Comment by matchcc

1 day ago

I think there is some distillation relationship between Kimi K2 and Qwen Coder or other related other models, or same training data. I tried most of LLMs, only kimi K2 gave the exact same ASCII. kimi K2: Here’s a classic ASCII art of SpongeBob SquarePants for you:

           .--..--..--..--..--..--.
        .' \  (`._   (_)     _   \
      .'    |  '._)         (_)  |
      \ _.')\      .----..---.   /
      |(_.'  |    /    .-\-.  \  |
      \     0|    |   ( O| O) | o|
       |  _  |  .--.____.'._.-.  |
       \ (_) | o         -` .-`  |
        |    \   |`-._ _ _ _ _\ /
        \    |   |  `. |_||_|   |
        | o  |    \_      \     |     -.   .-.
        |.-.  \     `--..-'   O |     `.`-' .'
      _.'  .' |     `-.-'      /-.__   ' .-'
    .' `-.` '.|='=.='=.='=.='=|._/_ `-'.'
    `-._  `.  |________/\_____|    `-.'
       .'   ).| '=' '='\/ '=' |
       `._.`  '---------------'
               //___\   //___\
                 ||       ||
                 ||_.-.   ||_.-.
                (_.--__) (_.--__)

Enjoy your SpongeBob ASCII!

For ascii to look right, not messed up, the generator has to know the width of the div in ascii characters, e.g. 80, 240, etc, so it can make sure the lines don't wrap. So how does an LLM know anything about the UI it's serving? Is it just luck? what if you ask it to draw something that like 16:9 in aspect ratio... would it know to scale it dowm so lines won't wrap? how about loss of details if it does? Also, is it as good with Unicode art? So many questions.

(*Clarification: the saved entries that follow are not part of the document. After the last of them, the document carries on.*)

theorem pvB_eq_cand (digits : List Int) (divisor : Int) :
    best_permutation_py_alt digits divisor = (pvCandB digits divisor).foldl pvUpd none := by
  unfold best_permutation_py_alt pvCandB
  simp only [PySem.Dict.foldl_insert_getD_add_one_eq_counter]
  rw [← pvFoldl_flat]
  have h : (fun (best : Option Int) (a : Int) =>
        if a = 0 then best
        else
          (PySem.Dict.counter digits).keys.foldl (fun best b =>
            if ((PySem.Dict.counter digits).insert a ((PySem.Dict.counter digits).getD a 0 - 1)).getD b 0 > 0 then
              (PySem.Dict.counter digits).keys.foldl (fun best c =>
                if (((PySem.Dict.counter digits).insert a ((PySem.Dict.counter digits).getD a 0 - 1)).insert b (((PySem.Dict.counter digits).insert a ((PySem.Dict.counter digits).getD a 0 - 1)).getD b 0 - 1)).getD c 0 > 0 then
                  (PySem.Dict.counter digits).keys.foldl (fun best d =>
                    if ((((PySem.Dict.counter digits).insert a ((PySem.Dict.counter digits).getD a 0 - 1)).insert b (((PySem.Dict.counter digits).insert a ((PySem.Dict.counter digits).getD a 0 - 1)).getD b 0 - 1)).insert c ((((PySem.Dict.counter digits).insert a ((PySem.Dict.counter digits).getD a 0 - 1)).insert b (((PySem.Dict.counter digits).insert a ((PySem.Dict.counter digits).getD a 0 - 1)).getD b 0 - 1)).getD c 0 - 1)).getD d 0 > 0 then
                      if PySem.Int.mod (a * 1000 + b * 100 + c * 10 + d) divisor = 0 then pvUpd best (a * 1000 + b * 100 + c * 10 + d) else best
                    else best) best
                else best) best
            else best) best)
      = (fun (best : Option Int) (a : Int) =>
          (if a = 0 then ([] : List Int)
           else
            (PySem.Dict.counter digits).keys.flatMap (fun b =>
              if ((PySem.Dict.counter digits).insert a ((PySem.Dict.counter digits).getD a 0 - 1)).getD b 0 > 0 then
                (PySem.Dict.counter digits).keys.flatMap (fun c =>
                  if (((PySem.Dict.counter digits).insert a ((PySem.Dict.counter digits).getD a 0 - 1)).insert b (((PySem.Dict.counter digits).insert a ((PySem.Dict.counter digits).getD a 0 - 1)).getD b 0 - 1)).getD c 0 > 0 then
                    (PySem.Dict.counter digits).keys.filterMap (fun d =>
                      if ((((PySem.Dict.counter digits).insert a ((PySem.Dict.counter digits).getD a 0 - 1)).insert b (((PySem.Dict.counter digits).insert a ((PySem.Dict.counter digits).getD a 0 - 1)).getD b 0 - 1)).insert c ((((PySem.Dict.counter digits).insert a ((PySem.Dict.counter digits).getD a 0 - 1)).insert b (((PySem.Dict.counter digits).insert a ((PySem.Dict.counter digits).getD a 0 - 1)).getD b 0 - 1)).getD c 0 - 1)).getD d 0 > 0 then
                        if PySem.Int.mod (a * 1000 + b * 100 + c * 10 + d) divisor = 0 then some (a * 1000 + b * 100 + c * 10 + d) else none
                      else none)
                  else [])
              else [])).foldl pvUpd best) := by
    funext best a
    by_cases ha : a = 0
    · rw [if_pos ha, if_pos ha]; rfl
    · rw [if_neg ha, if_neg ha]; exact pvBlevel_b _ _ _ divisor best
  rw [h]

theorem pvLength_four (p : List Int) : p.length = 4 ↔ ∃ a b c d : Int, p = [a, b, c, d] := by
  constructor
  · intro h
    rcases p with _ | ⟨a, _ | ⟨b, _ | ⟨c, _ | ⟨d, rest⟩⟩⟩⟩ <;> simp_all
  · rintro ⟨a, b, c, d, rfl⟩; rfl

  • They don't see runs of spaces very well, so most of them are terrible at ASCII art. (They'll often regurgitate something from their training data rather than try themselves.)

    And unless their terminal details are included in the context, they'll just have to guess.

    • Runs of spaces of many different lengths are encoded as a single token. Its not actually inefficient.

      In fact everything from ' ' to ' '79 all have a single token assigned to them on the OpenAI GPT4 tokenizer. Sometimes ' 'x + '\n' is also assigned a single token.

      You might ask why they do this but its to make it so programming work better by reducing token counts. All whitespace before the code gets jammed into a single token and entire empty lines also get turned into a single token.

      There are actually lots of interesting hand crafted token features added which don't get discussed much.